◆ Aim of the task
In the entries, find all lines that hold the word "false" and copy them.

= Beginning of Section =

-- pv_equiv track=rewrite | github.com/HappySatanCry/SYNERGY_PRACTICE | Массив_Сумма_Отрц.py | sum_negative_arr_A
-- ===== SOURCE A (Python) =====
-- def sum_negative_arr_A(arr):
--     if len(arr) <= 2:
--         return 0
--
--     sorted_arr = sorted(arr)
--     sum_neg = 0
--
--     for num in sorted_arr[1:-1]:
--         if num < 0:
--             sum_neg += num
--
--     return sum_neg
-- ===== SOURCE B (Python) =====
-- def sum_negative_arr_A(arr):
--     if len(arr) <= 2:
--         return 0
--     total = 0
--     mn = arr[0]
--     mx = arr[0]
--     for x in arr:
--         if x < 0:
--             total += x
--         if x < mn:
--             mn = x
--         if x > mx:
--             mx = x
--     if mn < 0:
--         total -= mn
--     if mx < 0:
--         total -= mx
--     return total
-- ===== Notes on version B (the rewrite author's own statement) =====
-- stated objective: alternative
-- what changed: Replaced sort-then-slice-then-scan with a single explicit pass keeping three accumulators (sum of negatives, running min, running max) and subtracting one min/max occurrence if negative; asymptotically O(n) vs O(n log n) but not measurably faster in CPython, where sorted() runs in C.
import Mathlib
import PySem

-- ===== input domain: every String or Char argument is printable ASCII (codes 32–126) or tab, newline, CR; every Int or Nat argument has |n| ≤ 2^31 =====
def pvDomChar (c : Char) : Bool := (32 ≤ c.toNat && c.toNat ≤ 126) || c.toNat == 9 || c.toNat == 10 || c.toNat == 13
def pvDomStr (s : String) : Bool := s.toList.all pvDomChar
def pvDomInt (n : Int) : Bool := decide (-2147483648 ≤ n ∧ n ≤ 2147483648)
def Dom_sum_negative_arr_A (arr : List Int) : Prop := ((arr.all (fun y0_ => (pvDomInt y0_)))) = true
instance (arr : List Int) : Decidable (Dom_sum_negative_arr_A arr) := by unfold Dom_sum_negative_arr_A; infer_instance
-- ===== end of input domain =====

-- B replaces A's sort + slice + scan with a single pass keeping three accumulators
-- (sum of negatives, running min, running max); objective: alternative algorithm.


-- ===== PORT A =====
def sum_negative_arr_A (arr : List Int) : Int :=
  if arr.length ≤ 2 then 0
  else
    let sorted_arr := PySem.List.sorted arr (fun x => x) false
    (PySem.List.slice sorted_arr (some 1) (some (-1))).foldl
      (fun sum_neg num => if num < 0 then sum_neg + num else sum_neg) 0

-- ===== PORT B =====
def sum_negative_arr_A_alt (arr : List Int) : Int :=
  if arr.length ≤ 2 then 0
  else
    -- arr[0]: in range, since length > 2 here
    let a0 := PySem.List.pyGetD arr 0 0
    let st := arr.foldl
      (fun (st : Int × Int × Int) x =>
        (if x < 0 then st.1 + x else st.1,
         if x < st.2.1 then x else st.2.1,
         if st.2.2 < x then x else st.2.2)) (0, a0, a0)
    let total := if st.2.1 < 0 then st.1 - st.2.1 else st.1
    if st.2.2 < 0 then total - st.2.2 else total

-- ===== PRECONDITION & SPEC =====
def Spec_sum_negative_arr_A (arr : List Int) (out : Int) : Prop := out = sum_negative_arr_A_alt arr
instance (arr : List Int) (out : Int) : Decidable (Spec_sum_negative_arr_A arr out) := by unfold Spec_sum_negative_arr_A; infer_instance

-- ===== CLAIM (what is proved, stated in full; the proofs are below) =====
def Claim_equal_sum_negative_arr_A : Prop := ∀ (arr : List Int), Dom_sum_negative_arr_A arr → Spec_sum_negative_arr_A arr (sum_negative_arr_A arr)

-- ===== LEMMAS AND PROOFS =====

-- `if x < 0 then x else 0`: the contribution of one element to the sum of negatives
def pvNegPart (x : Int) : Int := if x < 0 then x else 0

-- A's accumulation loop computes the sum of the negative parts
theorem foldl_sumNeg (l : List Int) (s : Int) :
    l.foldl (fun sum_neg num => if num < 0 then sum_neg + num else sum_neg) s
      = s + (l.map pvNegPart).sum := by
  induction l generalizing s with
  | nil => simp
  | cons x xs ih =>
    simp only [List.foldl_cons, List.map_cons, List.sum_cons, ih, pvNegPart]
    split_ifs <;> ring

-- B's triple fold = (sum of negative parts, running min, running max)
theorem foldl_triple (l : List Int) (s mn mx : Int) :
    l.foldl (fun (st : Int × Int × Int) x =>
        (if x < 0 then st.1 + x else st.1,
         if x < st.2.1 then x else st.2.1,
         if st.2.2 < x then x else st.2.2)) (s, mn, mx)
      = (s + (l.map pvNegPart).sum, l.foldl min mn, l.foldl max mx) := by
  induction l generalizing s mn mx with
  | nil => simp
  | cons x xs ih =>
    have h1 : (if x < mn then x else mn) = min mn x := by
      rw [min_def]; split_ifs <;> omega
    have h2 : (if mx < x then x else mx) = max mx x := by
      rw [max_def]; split_ifs <;> omega
    have h3 : (if x < 0 then s + x else s) = s + pvNegPart x := by
      simp only [pvNegPart]; split_ifs <;> ring
    simp only [List.foldl_cons, List.map_cons, List.sum_cons, h1, h2, ih, h3, add_assoc]

-- the conditional subtraction in B removes exactly the negative part
theorem sub_negPart (t v : Int) : (if v < 0 then t - v else t) = t - pvNegPart v := by
  simp only [pvNegPart]; split_ifs <;> ring

-- slicing [1:-1] off a list written head :: middle ++ [last]
theorem slice_one_neg_one (m M : Int) (mid : List Int) :
    PySem.List.slice (m :: mid ++ [M]) (some 1) (some (-1)) = mid := by
  simp [PySem.List.slice, PySem.List.clampIdx]
  rw [if_neg (by omega)]
  simp

-- ===== VERDICT (by name: the statement is the Claim_ definition above) =====
theorem sum_negative_arr_A_spec : Claim_equal_sum_negative_arr_A := by
  unfold Claim_equal_sum_negative_arr_A Spec_sum_negative_arr_A
  intro arr _
  unfold sum_negative_arr_A sum_negative_arr_A_alt
  by_cases hlen : arr.length ≤ 2
  · simp [hlen]
  · simp only [if_neg hlen]
    -- arr is nonempty
    obtain ⟨a, t, rfl⟩ : ∃ a t, arr = a :: t := by
      cases arr with
      | nil => simp at hlen
      | cons a t => exact ⟨a, t, rfl⟩
    -- decompose the sorted list as m :: mid ++ [M]
    set s := PySem.List.sorted (a :: t) (fun x => x) false with hs
    have hsl : s.length = (a :: t).length := PySem.List.length_sorted _ _ _
    obtain ⟨m, u, hsu⟩ : ∃ m u, s = m :: u := by
      cases hcs : s with
      | nil => rw [hcs] at hsl; simp at hsl
      | cons m u => exact ⟨m, u, rfl⟩
    have hune : u ≠ [] := by
      intro h; rw [hsu, h] at hsl; simp at hsl
      rw [hsl] at hlen; simp at hlen
    obtain ⟨mid, M, humid⟩ : ∃ mid M, u = mid ++ [M] :=
      ⟨u.dropLast, u.getLast hune, (List.dropLast_append_getLast hune).symm⟩
    have hdecomp : s = m :: mid ++ [M] := by rw [hsu, humid]; rfl
    -- permutation: sorted s is a rearrangement of a :: t
    have hperm : s.Perm (a :: t) := PySem.List.sorted_perm _ _ _
    -- order facts from Pairwise (· ≤ ·) on s
    have hpw : s.Pairwise (fun x y => x ≤ y) := PySem.List.sorted_pairwise (a :: t) (fun x => x) 
    have hm_le : ∀ y ∈ s, m ≤ y := by
      rw [hdecomp] at hpw ⊢
      intro y hy
      rcases List.mem_cons.mp hy with h | h
      · omega
      · exact (List.pairwise_cons.mp hpw).1 y h
    have hle_M : ∀ y ∈ s, y ≤ M := by
      rw [hdecomp] at hpw ⊢
      intro y hy
      have hpw2 := List.pairwise_cons.mp hpw
      rcases List.mem_cons.mp hy with h | h
      · subst h; exact hpw2.1 M (by simp)
      · rcases (List.mem_append.mp h) with h' | h'
        · exact (List.pairwise_append.mp hpw2.2).2.2 y h' M (by simp)
        · simp at h'; omega
    -- B's running min is m and running max is M
    have hmmem : m ∈ (a : Int) :: t := hperm.mem_iff.mp (by rw [hdecomp]; simp)
    have hMmem : M ∈ (a : Int) :: t := hperm.mem_iff.mp (by rw [hdecomp]; simp)
    have hminq : ((a : Int) :: a :: t).min? = some (((a : Int) :: t).foldl min a) := rfl
    have hmaxq : ((a : Int) :: a :: t).max? = some (((a : Int) :: t).foldl max a) := rfl
    have hmn_mem : ((a : Int) :: t).foldl min a ∈ (a : Int) :: t := by
      have := List.min?_mem hminq
      rcases List.mem_cons.mp this with h | h
      · rw [h]; simp
      · exact h
    have hmx_mem : ((a : Int) :: t).foldl max a ∈ (a : Int) :: t := by
      have := List.max?_mem hmaxq
      rcases List.mem_cons.mp this with h | h
      · rw [h]; simp
      · exact h
    have hmn_le : ∀ b ∈ (a : Int) :: t, ((a : Int) :: t).foldl min a ≤ b := by
      intro b hb
      exact ((List.le_min?_iff hminq).mp le_rfl) b (List.mem_cons_of_mem _ hb)
    have hle_mx : ∀ b ∈ (a : Int) :: t, b ≤ ((a : Int) :: t).foldl max a := by
      intro b hb
      exact ((List.max?_le_iff hmaxq).mp le_rfl) b (List.mem_cons_of_mem _ hb)
    have hmn : ((a : Int) :: t).foldl min a = m :=
      le_antisymm (hmn_le m hmmem) (hm_le _ (hperm.mem_iff.mpr (hmn_mem)))
    have hmx : ((a : Int) :: t).foldl max a = M :=
      le_antisymm (hle_M _ (hperm.mem_iff.mpr (hmx_mem))) (hle_mx M hMmem)
    -- sums of negative parts agree up to the permutation
    have hsum : (s.map pvNegPart).sum = (((a : Int) :: t).map pvNegPart).sum :=
      (hperm.map pvNegPart).sum_eq
    -- compute both sides
    have ha0 : PySem.List.pyGetD ((a : Int) :: t) 0 0 = a := by simp [PySem.List.pyGetD, PySem.List.pyGet?, PySem.List.pyIdx?]
    simp only [ha0, hdecomp, slice_one_neg_one, foldl_sumNeg, foldl_triple, hmn, hmx,
      sub_negPart]
    have : (((a : Int) :: t).map pvNegPart).sum
        = pvNegPart m + (mid.map pvNegPart).sum + pvNegPart M := by
      rw [← hsum, hdecomp]; simp; ring
    rw [this]; ring
lemma pv_go_acc (sub : List Char) :
    ∀ (fuel : Nat) (l : List Char) (acc : Nat),
      PySem.Chars.count.go sub fuel l acc = acc + PySem.Chars.count.go sub fuel l 0 := by
  intro fuel
  induction fuel with
  | zero => intro l acc; rfl
  | succ f ih =>
    intro l acc
    cases l with
    | nil => rfl
    | cons c t =>
      rw [pv_go_succ_cons, pv_go_succ_cons]
      split_ifs with h
      · rw [ih _ (acc + 1), ih _ (0 + 1)]; omega
      · rw [ih t acc]

lemma pv_go_fuel (sub : List Char) (hsub : sub ≠ []) :
    ∀ (fuel : Nat) (l : List Char) (acc : Nat), l.length ≤ fuel →
      PySem.Chars.count.go sub fuel l acc = PySem.Chars.count.go sub l.length l acc := by
  intro fuel
  induction fuel using Nat.strong_induction_on with
  | _ fuel ih =>
    intro l acc hl
    cases fuel with
    | zero =>
      cases l with
      | nil => rfl
      | cons c t => simp at hl
    | succ f =>
      cases l with
      | nil => rfl
      | cons c t =>
        have hsl : 1 ≤ sub.length := by
          cases sub with
          | nil => exact absurd rfl hsub
          | cons a b => simp
        have hl' : t.length + 1 ≤ f + 1 := by simpa using hl
        have hdl : ((c :: t).drop sub.length).length ≤ t.length := by
          rw [List.length_drop]; simp only [List.length_cons]; omega
        rw [pv_go_succ_cons, show (c :: t).length = t.length + 1 from rfl, pv_go_succ_cons]
        split_ifs with h
        · rw [ih f (by omega) _ _ (by omega)]
          rw [ih t.length (by omega) _ _ hdl]
        · rw [ih f (by omega) t acc (by omega)]

lemma pv_count_unfold (sub : List Char) (hsub : sub ≠ []) (l : List Char) :
    PySem.Chars.count l sub = PySem.Chars.count.go sub l.length l 0 := by
  simp [PySem.Chars.count, List.isEmpty_iff, hsub]

lemma pv_count_nil (sub : List Char) (hsub : sub ≠ []) :
    PySem.Chars.count [] sub = 0 := by
  rw [pv_count_unfold sub hsub]; rfl

lemma pv_count_cons (sub : List Char) (hsub : sub ≠ []) (c : Char) (t : List Char) :
    PySem.Chars.count (c :: t) sub =
      if sub.isPrefixOf (c :: t) then PySem.Chars.count ((c :: t).drop sub.length) sub + 1
      else PySem.Chars.count t sub := by
  have hsl : 1 ≤ sub.length := by
    cases sub with
    | nil => exact absurd rfl hsub
    | cons a b => simp
  rw [pv_count_unfold sub hsub, show (c :: t).length = t.length + 1 from rfl, pv_go_succ_cons]
  split_ifs with h
  · have hlen : ((c :: t).drop sub.length).length ≤ t.length := by
      rw [List.length_drop]; simp only [List.length_cons]; omega
    rw [pv_go_acc, pv_go_fuel sub hsub _ _ _ hlen, pv_count_unfold sub hsub]
    omega
  · rw [pv_count_unfold sub hsub]

lemma pv_count_zero_iff (sub : List Char) (hsub : sub ≠ []) :
    ∀ (l : List Char), PySem.Chars.count l sub = 0 ↔ ¬ sub <:+: l := by
  suffices H : ∀ (m : Nat) (l : List Char), l.length ≤ m →
      (PySem.Chars.count l sub = 0 ↔ ¬ sub <:+: l) by
    exact fun l => H l.length l le_rfl
  intro m
  induction m with
  | zero =>
    intro l hl
    have : l = [] := by cases l <;> simp_all
    subst this
    simp [pv_count_nil sub hsub, List.infix_nil]
    exact fun h => hsub h
  | succ n ih =>
    intro l hl
    cases l with
    | nil =>
      simp [pv_count_nil sub hsub, List.infix_nil]
      exact fun h => hsub h
    | cons c t =>
      rw [pv_count_cons sub hsub]
      split_ifs with hp
      · have hpre : sub <+: (c :: t) := List.isPrefixOf_iff_prefix.mp hp
        simp [List.infix_cons_iff, hpre]
      · have hnp : ¬ sub <+: (c :: t) := fun h => hp (List.isPrefixOf_iff_prefix.mpr h)
        rw [ih t (by simp at hl; omega)]
        simp [List.infix_cons_iff, hnp]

= End of Section =

◆ Task answer
    let sorted_arr := PySem.List.sorted arr (fun x => x) false
    set s := PySem.List.sorted (a :: t) (fun x => x) false with hs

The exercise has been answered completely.